··· SOURCE RECORDS ···

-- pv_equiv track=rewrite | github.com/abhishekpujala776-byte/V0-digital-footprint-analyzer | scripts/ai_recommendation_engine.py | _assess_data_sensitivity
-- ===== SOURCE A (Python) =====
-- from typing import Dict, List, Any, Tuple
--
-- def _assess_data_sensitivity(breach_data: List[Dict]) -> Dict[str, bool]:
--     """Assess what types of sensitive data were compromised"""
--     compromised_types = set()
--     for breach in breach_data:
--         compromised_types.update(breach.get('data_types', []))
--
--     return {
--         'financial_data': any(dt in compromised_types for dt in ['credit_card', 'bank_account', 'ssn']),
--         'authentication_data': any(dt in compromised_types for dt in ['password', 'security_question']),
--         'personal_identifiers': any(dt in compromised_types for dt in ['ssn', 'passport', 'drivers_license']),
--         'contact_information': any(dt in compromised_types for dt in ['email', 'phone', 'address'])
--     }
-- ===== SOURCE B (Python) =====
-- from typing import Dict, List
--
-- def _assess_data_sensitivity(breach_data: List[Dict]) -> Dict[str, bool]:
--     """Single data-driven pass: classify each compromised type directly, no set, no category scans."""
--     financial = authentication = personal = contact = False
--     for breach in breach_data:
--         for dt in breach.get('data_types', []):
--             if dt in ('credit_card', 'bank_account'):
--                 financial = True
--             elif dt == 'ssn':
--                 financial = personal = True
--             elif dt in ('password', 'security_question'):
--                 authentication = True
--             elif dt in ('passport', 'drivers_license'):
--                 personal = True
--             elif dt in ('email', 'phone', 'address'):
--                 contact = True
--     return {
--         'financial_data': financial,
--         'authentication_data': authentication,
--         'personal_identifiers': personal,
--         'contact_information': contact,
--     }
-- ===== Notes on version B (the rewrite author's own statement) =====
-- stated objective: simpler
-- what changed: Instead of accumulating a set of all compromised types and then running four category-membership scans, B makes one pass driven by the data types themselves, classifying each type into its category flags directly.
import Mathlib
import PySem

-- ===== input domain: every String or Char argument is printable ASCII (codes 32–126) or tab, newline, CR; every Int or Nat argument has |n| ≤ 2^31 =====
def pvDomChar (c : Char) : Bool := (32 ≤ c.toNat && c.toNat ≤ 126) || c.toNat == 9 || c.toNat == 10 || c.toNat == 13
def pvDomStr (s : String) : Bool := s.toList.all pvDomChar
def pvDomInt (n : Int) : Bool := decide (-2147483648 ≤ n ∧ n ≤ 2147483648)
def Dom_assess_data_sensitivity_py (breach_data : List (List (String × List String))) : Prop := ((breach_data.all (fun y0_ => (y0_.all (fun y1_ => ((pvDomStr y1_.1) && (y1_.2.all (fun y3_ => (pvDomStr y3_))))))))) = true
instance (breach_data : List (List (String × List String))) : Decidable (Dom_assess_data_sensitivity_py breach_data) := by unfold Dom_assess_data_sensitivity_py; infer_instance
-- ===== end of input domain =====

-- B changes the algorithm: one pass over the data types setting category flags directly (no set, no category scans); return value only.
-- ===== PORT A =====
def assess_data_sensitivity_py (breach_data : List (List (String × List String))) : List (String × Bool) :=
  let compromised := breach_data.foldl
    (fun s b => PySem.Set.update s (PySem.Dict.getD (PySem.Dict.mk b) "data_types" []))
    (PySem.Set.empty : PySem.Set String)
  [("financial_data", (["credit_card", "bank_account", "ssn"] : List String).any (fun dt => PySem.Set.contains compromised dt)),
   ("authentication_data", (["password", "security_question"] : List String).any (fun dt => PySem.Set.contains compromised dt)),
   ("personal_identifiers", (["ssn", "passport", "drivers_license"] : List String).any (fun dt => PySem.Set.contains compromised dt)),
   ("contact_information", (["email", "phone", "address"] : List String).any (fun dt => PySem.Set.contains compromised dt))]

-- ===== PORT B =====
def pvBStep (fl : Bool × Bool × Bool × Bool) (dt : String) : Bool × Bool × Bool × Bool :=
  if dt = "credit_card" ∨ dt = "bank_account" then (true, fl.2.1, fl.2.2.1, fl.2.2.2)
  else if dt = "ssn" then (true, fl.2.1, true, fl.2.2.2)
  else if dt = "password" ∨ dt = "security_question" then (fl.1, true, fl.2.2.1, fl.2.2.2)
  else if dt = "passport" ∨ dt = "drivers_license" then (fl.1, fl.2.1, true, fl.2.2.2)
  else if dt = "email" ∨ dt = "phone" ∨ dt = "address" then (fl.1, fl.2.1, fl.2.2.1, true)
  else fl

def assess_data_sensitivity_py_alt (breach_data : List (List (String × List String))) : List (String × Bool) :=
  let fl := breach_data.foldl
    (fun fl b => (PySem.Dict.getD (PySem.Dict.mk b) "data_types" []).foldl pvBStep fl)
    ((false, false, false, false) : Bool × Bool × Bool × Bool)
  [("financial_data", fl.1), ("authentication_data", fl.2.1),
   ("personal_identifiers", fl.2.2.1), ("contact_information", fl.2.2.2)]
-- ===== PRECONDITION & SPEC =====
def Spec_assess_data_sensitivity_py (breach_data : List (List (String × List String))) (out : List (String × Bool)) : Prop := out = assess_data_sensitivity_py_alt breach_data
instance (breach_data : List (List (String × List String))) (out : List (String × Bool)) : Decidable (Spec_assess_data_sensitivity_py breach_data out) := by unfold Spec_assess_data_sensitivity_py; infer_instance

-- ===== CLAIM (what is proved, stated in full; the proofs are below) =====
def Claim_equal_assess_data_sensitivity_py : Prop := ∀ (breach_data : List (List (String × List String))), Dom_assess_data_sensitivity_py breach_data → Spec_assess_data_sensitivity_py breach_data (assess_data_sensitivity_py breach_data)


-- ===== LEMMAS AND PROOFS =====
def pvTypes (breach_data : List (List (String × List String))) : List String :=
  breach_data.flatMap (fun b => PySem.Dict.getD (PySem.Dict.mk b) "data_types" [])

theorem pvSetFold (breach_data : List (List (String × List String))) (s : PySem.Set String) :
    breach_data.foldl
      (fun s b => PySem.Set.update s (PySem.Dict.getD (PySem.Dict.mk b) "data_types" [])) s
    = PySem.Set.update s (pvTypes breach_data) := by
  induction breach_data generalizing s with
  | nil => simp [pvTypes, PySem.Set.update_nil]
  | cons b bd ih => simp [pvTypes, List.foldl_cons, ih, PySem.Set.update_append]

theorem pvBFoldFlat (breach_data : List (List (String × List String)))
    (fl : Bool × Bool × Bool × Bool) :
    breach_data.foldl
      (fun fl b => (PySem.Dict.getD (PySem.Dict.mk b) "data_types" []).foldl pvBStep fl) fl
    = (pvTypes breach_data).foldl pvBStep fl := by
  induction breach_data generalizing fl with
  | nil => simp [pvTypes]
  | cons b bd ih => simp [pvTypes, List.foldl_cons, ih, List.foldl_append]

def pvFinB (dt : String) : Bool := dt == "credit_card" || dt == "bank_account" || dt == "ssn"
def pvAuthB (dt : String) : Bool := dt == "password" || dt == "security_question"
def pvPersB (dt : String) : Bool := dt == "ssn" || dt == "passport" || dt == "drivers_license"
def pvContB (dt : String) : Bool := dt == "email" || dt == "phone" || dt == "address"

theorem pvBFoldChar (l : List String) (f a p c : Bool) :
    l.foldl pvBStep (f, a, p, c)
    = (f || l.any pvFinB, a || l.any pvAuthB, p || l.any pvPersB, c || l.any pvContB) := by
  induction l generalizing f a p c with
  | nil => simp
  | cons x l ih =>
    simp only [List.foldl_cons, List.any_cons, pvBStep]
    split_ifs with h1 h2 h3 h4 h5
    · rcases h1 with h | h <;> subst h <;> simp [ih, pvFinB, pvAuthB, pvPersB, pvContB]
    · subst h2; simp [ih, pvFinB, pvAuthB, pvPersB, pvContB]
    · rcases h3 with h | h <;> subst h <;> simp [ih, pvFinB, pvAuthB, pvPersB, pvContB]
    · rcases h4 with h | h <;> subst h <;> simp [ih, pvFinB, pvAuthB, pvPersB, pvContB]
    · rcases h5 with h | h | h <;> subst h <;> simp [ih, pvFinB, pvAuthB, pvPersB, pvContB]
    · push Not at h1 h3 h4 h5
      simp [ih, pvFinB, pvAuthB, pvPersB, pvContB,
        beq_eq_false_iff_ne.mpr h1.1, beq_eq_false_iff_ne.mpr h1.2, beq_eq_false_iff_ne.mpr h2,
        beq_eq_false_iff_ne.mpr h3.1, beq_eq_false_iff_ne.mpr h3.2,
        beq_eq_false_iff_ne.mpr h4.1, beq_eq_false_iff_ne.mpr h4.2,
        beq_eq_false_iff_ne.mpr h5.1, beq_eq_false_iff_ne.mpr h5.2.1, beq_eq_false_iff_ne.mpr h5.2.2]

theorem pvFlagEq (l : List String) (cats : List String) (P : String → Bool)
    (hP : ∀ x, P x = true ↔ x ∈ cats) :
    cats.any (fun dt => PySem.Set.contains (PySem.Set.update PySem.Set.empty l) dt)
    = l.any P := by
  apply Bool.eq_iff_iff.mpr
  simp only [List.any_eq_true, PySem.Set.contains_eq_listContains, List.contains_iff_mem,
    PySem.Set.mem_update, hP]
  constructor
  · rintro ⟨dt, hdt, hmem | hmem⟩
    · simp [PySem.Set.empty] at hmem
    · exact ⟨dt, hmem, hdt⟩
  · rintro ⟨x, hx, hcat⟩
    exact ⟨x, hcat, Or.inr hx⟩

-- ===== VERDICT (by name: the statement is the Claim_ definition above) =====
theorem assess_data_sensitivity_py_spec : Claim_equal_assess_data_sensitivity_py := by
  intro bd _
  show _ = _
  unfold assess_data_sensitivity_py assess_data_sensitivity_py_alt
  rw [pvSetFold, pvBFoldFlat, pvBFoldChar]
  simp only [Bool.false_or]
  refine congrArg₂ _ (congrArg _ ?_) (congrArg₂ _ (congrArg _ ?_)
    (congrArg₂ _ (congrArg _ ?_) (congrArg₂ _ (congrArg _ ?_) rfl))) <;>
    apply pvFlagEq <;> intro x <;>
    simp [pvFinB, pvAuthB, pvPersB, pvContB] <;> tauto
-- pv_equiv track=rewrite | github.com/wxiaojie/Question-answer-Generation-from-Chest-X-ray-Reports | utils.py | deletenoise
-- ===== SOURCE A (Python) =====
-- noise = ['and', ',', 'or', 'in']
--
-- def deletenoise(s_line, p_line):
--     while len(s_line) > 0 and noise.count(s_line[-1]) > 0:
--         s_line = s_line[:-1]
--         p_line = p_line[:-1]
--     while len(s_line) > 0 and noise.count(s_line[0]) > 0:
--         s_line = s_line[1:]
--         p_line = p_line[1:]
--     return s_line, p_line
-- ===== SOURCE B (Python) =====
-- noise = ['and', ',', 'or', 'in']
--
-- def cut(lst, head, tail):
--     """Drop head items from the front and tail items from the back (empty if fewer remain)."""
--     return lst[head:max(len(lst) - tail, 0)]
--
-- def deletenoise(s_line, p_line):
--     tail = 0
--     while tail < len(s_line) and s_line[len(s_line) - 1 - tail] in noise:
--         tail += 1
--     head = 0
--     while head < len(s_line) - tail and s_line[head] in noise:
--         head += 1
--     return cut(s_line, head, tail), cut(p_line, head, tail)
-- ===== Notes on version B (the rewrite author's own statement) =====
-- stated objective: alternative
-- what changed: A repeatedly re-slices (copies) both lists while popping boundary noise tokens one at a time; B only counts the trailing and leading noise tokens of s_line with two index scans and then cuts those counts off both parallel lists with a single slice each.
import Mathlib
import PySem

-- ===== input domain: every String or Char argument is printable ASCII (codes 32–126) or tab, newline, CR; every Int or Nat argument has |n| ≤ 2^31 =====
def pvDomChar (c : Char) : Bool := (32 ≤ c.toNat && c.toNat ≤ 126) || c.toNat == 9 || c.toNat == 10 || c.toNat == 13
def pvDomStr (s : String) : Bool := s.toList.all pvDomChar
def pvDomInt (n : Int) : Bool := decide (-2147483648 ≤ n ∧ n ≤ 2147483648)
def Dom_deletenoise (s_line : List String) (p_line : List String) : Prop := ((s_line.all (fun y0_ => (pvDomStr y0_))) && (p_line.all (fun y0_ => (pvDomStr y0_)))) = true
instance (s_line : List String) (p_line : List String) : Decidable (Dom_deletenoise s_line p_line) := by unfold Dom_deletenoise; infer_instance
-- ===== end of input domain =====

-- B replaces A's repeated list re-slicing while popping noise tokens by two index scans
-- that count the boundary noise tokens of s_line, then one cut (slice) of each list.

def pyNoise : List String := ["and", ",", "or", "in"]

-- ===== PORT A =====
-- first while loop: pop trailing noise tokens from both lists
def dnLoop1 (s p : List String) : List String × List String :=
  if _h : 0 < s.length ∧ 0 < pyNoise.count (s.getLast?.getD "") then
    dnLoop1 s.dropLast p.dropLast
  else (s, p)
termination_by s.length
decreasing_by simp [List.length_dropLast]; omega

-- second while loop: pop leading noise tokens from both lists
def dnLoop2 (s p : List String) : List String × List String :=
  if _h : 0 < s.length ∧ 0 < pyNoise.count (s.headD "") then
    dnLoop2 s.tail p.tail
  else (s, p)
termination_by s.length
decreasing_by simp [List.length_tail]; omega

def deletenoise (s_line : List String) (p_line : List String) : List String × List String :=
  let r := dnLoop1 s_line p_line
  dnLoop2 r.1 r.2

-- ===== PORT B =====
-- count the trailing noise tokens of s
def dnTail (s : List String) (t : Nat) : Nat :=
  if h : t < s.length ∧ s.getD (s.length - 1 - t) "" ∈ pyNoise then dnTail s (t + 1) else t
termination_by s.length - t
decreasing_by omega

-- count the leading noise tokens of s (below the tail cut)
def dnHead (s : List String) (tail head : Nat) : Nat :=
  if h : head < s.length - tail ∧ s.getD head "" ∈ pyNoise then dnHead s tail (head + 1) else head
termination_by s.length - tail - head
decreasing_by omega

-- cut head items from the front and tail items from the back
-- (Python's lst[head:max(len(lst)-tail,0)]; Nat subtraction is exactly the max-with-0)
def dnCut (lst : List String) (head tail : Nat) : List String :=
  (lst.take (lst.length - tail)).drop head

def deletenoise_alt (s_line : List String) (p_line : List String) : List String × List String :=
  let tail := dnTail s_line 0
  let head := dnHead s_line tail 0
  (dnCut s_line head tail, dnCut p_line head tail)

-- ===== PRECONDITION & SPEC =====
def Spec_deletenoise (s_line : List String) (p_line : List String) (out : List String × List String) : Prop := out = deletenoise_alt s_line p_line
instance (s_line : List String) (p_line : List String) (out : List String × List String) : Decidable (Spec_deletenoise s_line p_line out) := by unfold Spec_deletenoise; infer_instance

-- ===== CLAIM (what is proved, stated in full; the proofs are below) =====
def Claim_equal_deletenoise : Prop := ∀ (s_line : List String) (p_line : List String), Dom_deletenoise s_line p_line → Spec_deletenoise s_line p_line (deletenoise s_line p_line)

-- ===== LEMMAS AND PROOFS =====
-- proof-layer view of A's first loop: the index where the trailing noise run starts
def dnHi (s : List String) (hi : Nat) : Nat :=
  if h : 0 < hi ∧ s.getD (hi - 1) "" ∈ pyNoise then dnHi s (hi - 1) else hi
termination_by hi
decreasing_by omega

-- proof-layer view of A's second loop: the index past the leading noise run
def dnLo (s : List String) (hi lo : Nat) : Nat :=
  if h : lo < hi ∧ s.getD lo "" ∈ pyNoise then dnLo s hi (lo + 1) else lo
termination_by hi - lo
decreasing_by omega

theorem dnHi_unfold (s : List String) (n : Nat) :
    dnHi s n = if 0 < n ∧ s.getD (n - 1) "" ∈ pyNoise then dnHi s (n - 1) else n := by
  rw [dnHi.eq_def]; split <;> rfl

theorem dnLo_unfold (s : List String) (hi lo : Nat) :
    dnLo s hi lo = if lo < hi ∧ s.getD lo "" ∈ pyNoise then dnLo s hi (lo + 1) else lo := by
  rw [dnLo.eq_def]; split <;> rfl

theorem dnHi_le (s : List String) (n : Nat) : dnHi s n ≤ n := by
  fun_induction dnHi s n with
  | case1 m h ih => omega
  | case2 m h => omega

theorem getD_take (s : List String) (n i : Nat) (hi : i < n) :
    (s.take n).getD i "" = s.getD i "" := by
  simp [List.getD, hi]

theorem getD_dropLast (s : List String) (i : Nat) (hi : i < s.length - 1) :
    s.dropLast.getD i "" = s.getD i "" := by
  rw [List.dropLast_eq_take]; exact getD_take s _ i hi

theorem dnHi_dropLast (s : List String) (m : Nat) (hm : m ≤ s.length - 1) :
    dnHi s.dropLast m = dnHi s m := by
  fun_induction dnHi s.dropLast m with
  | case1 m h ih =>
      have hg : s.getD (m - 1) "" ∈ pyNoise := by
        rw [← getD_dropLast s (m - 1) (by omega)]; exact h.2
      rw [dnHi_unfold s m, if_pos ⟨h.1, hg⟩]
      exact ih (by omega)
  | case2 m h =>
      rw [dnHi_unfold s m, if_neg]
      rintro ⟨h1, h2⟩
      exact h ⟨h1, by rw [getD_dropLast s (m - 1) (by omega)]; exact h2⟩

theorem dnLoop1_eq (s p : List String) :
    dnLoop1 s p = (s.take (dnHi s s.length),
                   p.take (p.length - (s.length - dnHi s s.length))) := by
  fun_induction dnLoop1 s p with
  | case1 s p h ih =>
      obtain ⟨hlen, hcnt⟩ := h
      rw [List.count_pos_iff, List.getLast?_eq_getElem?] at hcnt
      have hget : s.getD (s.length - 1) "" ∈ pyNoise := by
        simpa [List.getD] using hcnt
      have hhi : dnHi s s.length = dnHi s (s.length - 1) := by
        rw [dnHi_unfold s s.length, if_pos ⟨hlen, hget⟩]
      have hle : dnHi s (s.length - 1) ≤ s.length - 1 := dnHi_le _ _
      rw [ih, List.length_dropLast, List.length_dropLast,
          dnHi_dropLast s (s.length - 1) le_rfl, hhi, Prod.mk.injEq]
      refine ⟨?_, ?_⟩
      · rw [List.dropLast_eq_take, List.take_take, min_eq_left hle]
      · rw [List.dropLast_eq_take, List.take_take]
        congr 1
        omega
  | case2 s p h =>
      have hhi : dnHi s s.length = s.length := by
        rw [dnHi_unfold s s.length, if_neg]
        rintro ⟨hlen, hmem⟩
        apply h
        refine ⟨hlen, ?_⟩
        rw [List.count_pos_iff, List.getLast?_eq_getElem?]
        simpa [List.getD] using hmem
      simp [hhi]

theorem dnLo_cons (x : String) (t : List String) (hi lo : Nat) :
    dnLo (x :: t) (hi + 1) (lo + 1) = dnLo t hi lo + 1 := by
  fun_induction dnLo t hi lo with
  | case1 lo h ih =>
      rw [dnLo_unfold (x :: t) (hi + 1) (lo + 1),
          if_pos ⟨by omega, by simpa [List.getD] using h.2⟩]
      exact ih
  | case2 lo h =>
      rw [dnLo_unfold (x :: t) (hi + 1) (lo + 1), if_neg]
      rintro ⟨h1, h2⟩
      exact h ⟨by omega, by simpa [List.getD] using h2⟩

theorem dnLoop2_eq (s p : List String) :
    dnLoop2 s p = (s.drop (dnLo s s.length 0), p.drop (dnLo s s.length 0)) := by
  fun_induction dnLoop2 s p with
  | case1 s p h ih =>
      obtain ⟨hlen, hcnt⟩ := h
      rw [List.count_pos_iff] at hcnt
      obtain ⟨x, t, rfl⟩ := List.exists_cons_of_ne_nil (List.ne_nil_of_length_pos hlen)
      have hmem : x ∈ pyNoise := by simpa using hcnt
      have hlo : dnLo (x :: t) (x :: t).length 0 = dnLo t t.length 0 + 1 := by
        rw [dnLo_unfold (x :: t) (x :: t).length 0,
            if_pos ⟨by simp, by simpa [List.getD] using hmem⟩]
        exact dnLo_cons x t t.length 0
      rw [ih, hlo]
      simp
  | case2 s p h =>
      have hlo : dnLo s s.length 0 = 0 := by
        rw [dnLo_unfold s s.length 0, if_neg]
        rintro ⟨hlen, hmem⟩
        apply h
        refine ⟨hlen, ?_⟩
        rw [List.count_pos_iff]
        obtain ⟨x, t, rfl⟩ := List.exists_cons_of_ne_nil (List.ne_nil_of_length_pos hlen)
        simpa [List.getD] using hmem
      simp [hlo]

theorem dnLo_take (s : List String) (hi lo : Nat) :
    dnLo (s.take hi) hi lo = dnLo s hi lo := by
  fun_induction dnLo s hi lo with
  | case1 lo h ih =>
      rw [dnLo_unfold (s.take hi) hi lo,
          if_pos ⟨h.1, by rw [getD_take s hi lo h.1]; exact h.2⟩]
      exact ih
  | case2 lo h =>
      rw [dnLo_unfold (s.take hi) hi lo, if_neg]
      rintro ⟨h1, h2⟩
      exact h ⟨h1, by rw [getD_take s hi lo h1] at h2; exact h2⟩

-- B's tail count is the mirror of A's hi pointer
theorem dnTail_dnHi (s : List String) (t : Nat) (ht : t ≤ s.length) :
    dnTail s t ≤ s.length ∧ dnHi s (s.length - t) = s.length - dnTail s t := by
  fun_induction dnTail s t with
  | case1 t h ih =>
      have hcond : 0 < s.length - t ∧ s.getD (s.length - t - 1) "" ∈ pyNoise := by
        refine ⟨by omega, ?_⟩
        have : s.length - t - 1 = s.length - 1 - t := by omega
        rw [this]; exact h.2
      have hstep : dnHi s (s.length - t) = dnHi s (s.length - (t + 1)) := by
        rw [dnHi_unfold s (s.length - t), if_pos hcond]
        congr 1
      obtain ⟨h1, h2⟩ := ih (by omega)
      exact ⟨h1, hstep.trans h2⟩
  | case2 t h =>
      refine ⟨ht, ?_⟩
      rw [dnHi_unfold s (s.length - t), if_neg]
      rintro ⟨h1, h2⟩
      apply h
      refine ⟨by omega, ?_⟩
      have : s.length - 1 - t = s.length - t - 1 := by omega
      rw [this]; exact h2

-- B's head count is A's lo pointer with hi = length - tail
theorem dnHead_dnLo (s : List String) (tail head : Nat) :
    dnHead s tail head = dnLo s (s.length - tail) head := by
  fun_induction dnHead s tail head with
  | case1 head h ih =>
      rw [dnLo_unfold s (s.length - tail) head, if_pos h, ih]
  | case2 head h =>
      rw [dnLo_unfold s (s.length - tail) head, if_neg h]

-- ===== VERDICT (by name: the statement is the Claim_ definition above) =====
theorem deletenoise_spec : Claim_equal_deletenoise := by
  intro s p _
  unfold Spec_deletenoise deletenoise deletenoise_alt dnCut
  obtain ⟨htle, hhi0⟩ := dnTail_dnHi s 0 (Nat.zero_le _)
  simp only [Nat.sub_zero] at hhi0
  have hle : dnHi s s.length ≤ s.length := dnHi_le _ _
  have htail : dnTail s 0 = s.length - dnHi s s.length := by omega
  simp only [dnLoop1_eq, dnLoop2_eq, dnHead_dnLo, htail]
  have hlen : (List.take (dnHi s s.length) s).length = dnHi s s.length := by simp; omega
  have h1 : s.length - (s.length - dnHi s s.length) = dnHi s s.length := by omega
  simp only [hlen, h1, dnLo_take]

···

YOUR INSTRUCTIONS
Repeat only the stretch of lines that opens with the line containing "fun_induction dnHead s tail head with" and closes with the final line of the entries, both included, exactly as written.

EXERCISE RESULT
  fun_induction dnHead s tail head with
  | case1 head h ih =>
      rw [dnLo_unfold s (s.length - tail) head, if_pos h, ih]
  | case2 head h =>
      rw [dnLo_unfold s (s.length - tail) head, if_neg h]

-- ===== VERDICT (by name: the statement is the Claim_ definition above) =====
theorem deletenoise_spec : Claim_equal_deletenoise := by
  intro s p _
  unfold Spec_deletenoise deletenoise deletenoise_alt dnCut
  obtain ⟨htle, hhi0⟩ := dnTail_dnHi s 0 (Nat.zero_le _)
  simp only [Nat.sub_zero] at hhi0
  have hle : dnHi s s.length ≤ s.length := dnHi_le _ _
  have htail : dnTail s 0 = s.length - dnHi s s.length := by omega
  simp only [dnLoop1_eq, dnLoop2_eq, dnHead_dnLo, htail]
  have hlen : (List.take (dnHi s s.length) s).length = dnHi s s.length := by simp; omega
  have h1 : s.length - (s.length - dnHi s s.length) = dnHi s s.length := by omega
  simp only [hlen, h1, dnLo_take]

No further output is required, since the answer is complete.